Cari: So I did all that. But I didn’t sell the duplex right away. That took about a year. Once I sold it, though, my debt went down significantly, somewhere in the neighborhood of $180,000 around two years into it. And then I began getting so serious about my expenses. I mean, I started cutting lots of small things out of my life.
Michael: Do you have any examples of some of the small items that you cut?
Cori: Sure. I had a roommate just temporarily for a couple of months. And she left her Keurig machine with me when she departed. SoI started using it. Problem is, I was spending somewhere in the neighborhood of $10 every week on Keurig cups. I thought, “That is not something I need to live.”
Michael: Very interesting
Cori: Yeah, that was just one example. But, there were a lot of areas where I really trimmed back. And once I got on that goal, I really just made it a mission. Sure it took me like five years to get rid of all of the debt in the end. And, luckily, I kept getting raises at work, which helped. But I was careful to not increase my lifestyle at all when I got those raises.
Michael: Can you share more about that last point?
Cori: Basically by not blowing that money on random lifestyle wants, I was able to direct that money toward paying down more of my debts. In the end, it was really about seeing the numbers on paper and thinking, “What am I doing to my life?” It was about having the intensity of focus in terms of tracking that goal. I believe that tracking is such an important factor in achieving your goals.
Michael: Tracking?
Cori: Yes. Back in 2009 when I was still in Los Angeles, I was thinking, “Yeah. I am financially savvy.” While I had listed my debts, I had never actually added the interest rates and did the calculations. So getting to where I am now was largely about checking the details, regularly assessing the progress I was making in terms of my goals. This is not a new concept — it is contained in all of the popular financial books.
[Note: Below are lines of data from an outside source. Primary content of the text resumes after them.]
-- progress: a non-empty new_numbers means all_numbers strictly grew
theorem pvGrowth (n : Int) (all added : List Int) (h1 : all.Nodup)
    (hne : (pvBody n all added).2 ≠ []) :
    all.length + 1 ≤ (pvBody n all added).1.length := by
  obtain ⟨a, ha⟩ := List.exists_mem_of_ne_nil _ hne
  have hnotall : a ∉ all := pvBody_newdisj n all added a ha
  have hsub : insert a all.toFinset ⊆ (pvBody n all added).1.toFinset := by
    intro b hb
    rw [List.mem_toFinset]
    rcases Finset.mem_insert.1 hb with h' | h'
    · have hsub21 : ∀ c ∈ (pvBody n all added).2, c ∈ (pvBody n all added).1 := by
        rw [pvBody_eq]
        exact pvFoldSub21 (pvOuterStep n) (pvOuterStep_sub21 n) added _
          (by simp [PySem.Set.empty])
      rw [h']
      exact hsub21 a ha
    · rw [List.mem_toFinset] at h'
      rw [pvBody_eq]
      exact pvFoldMono1 (pvOuterStep n) (pvOuterStep_mono1 n) added _ b h'
  have hcard := Finset.card_le_card hsub
  have h2 : (insert a all.toFinset).card = all.toFinset.card + 1 :=
    Finset.card_insert_of_notMem (by rw [List.mem_toFinset]; exact hnotall)
  have h3 : all.toFinset.card = all.length := List.toFinset_card_of_nodup h1
  have h4 : (pvBody n all added).1.toFinset.card ≤ (pvBody n all added).1.length :=
    (pvBody n all added).1.toFinset_card_le
  omega

-- when no new numbers appear, all_numbers is exactly {n} ∪ [2, n-1]
theorem pvFinalLen (n : Int) (hn : 3 ≤ n) (all : List Int) (hinv : pvInv n all []) :
    (all.length : Int) = n - 1 := by
  obtain ⟨h1, h2, h3, _, h5⟩ := hinv
  have hdown : ∀ j : Nat, ∀ k : Int, 2 ≤ k → k + j = n - 1 → k ∈ all := by
    intro j
    induction j with
    | zero =>
      intro k hk2 hkj
      have := h5 k hk2 (by omega) (by rw [show k + 1 = n by omega]; exact h2) (by simp)
      exact this
    | succ j ih =>
      intro k hk2 hkj
      have hk1 : k + 1 ∈ all := ih (k + 1) (by omega) (by push_cast at hkj ⊢; omega)
      exact h5 k hk2 (by push_cast at hkj; omega) hk1 (by simp)
  have hext : all.toFinset = insert n (Finset.Icc 2 (n - 1)) := by
    ext a
    rw [List.mem_toFinset, Finset.mem_insert, Finset.mem_Icc]
    constructor
    · intro ha
      rcases h3 a ha with h' | h'
      · exact Or.inl h'
      · exact Or.inr ⟨h'.1, h'.2⟩
    · rintro (rfl | ⟨ha2, han⟩)
      · exact h2
      · exact hdown (n - 1 - a).toNat a ha2 (by omega)
  have hlen : (insert n (Finset.Icc 2 (n - 1))).card = all.length := by
    rw [← hext]; exact List.toFinset_card_of_nodup h1
  have hnot : n ∉ Finset.Icc (2:Int) (n - 1) := by simp [Finset.mem_Icc]
  have hcard : (insert n (Finset.Icc 2 (n - 1))).card = (Finset.Icc (2:Int) (n - 1)).card + 1 :=
    Finset.card_insert_of_notMem hnot
  have hicc : (Finset.Icc (2:Int) (n - 1)).card = (n - 2).toNat := by
    rw [Int.card_Icc]; omega
  omega

-- the fueled while-loop returns a set of exactly n-1 elements whenever enough fuel remains
theorem pvLoopLen (n : Int) (hn : 3 ≤ n) :
    ∀ (fuel : Nat) (all added : List Int), pvInv n all added →
      n + 1 ≤ (all.length : Int) + fuel → ((pvLoop n fuel all added).length : Int) = n - 1 := by
  intro fuel
  induction fuel with
  | zero =>
    intro all added hinv hbound
    exfalso
    have := pvLenBound n hn all hinv.1 hinv.2.2.1
    omega
  | succ fuel ih =>
    intro all added hinv hbound
    rw [pvLoop_succ]
    by_cases hemp : added.isEmpty
    · rw [if_pos hemp]
      exact pvFinalLen n hn all (by rwa [List.isEmpty_iff.1 hemp] at hinv)
    · rw [if_neg hemp]
      have hinv' := pvBody_inv n all added hinv
      by_cases hnew : (pvBody n all added).2 = []
      · -- no new numbers: the next iteration terminates (or fuel runs out, impossible)
        cases fuel with
        | zero =>
          exfalso
          have hb := pvLenBound n hn all hinv.1 hinv.2.2.1
          omega
        | succ fuel' =>
          simp only [hnew]
          rw [pvLoop_succ, if_pos (by simp)]
          exact pvFinalLen n hn (pvBody n all added).1 (by rwa [hnew] at hinv')
      · exact ih (pvBody n all added).1 (pvBody n all added).2 hinv'
          (by have := pvGrowth n all added hinv.1 hnew; push_cast at hbound ⊢; omega)

-- small cases: for n ≤ 1 the first pass scans an empty range and nothing is ever added
theorem pvSmall (n : Int) (hn : n ≤ 1) : distinctIntegers n = 1 := by
  unfold distinctIntegers
  have hofl : PySem.Set.ofList [n] = [n] := PySem.Set.ofList_eq_self_of_nodup [n] (by simp)
  have hrange : PySem.List.pyRange 1 n 1 = [] := PySem.List.pyRange_one_eq_nil hn
  have hbody : pvBody n [n] [n] = ([n], []) := by
    rw [pvBody_eq]
    simp [pvOuterStep, hrange, PySem.Set.empty]
  have hfuel : n.toNat + 2 = (n.toNat + 1) + 1 := by omega
  rw [hofl, hfuel]
  show PySem.Set.len (pvLoop n (n.toNat + 1 + 1) [n] [n]) = 1
  rw [pvLoop_succ, if_neg (by simp), hbody]
  rw [pvLoop_succ, if_pos (by simp)]
  simp [PySem.Set.len]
Michael: So tell us about the books you authored.
Cori: It’s so funny that I’ve always had a desire to write. But because of my bad spending habits, I always really needed to have a full-time job, to pour all of my energy into that. But I hope to do a lot more writing in the future.
Michael: That’s cool.
Cori: Yeah, we’ll see. I mean, when I say soon, it’s probably the next few years. But we’ll see.
Michael: And describe for us the importance that books have had in your life?
Cori: It’s kind of a funny thing how people who really need to read are the last to pick up a book. Me, I love learning and taking in different experiences.
Michael So what sort of response have you received from those who have read your book?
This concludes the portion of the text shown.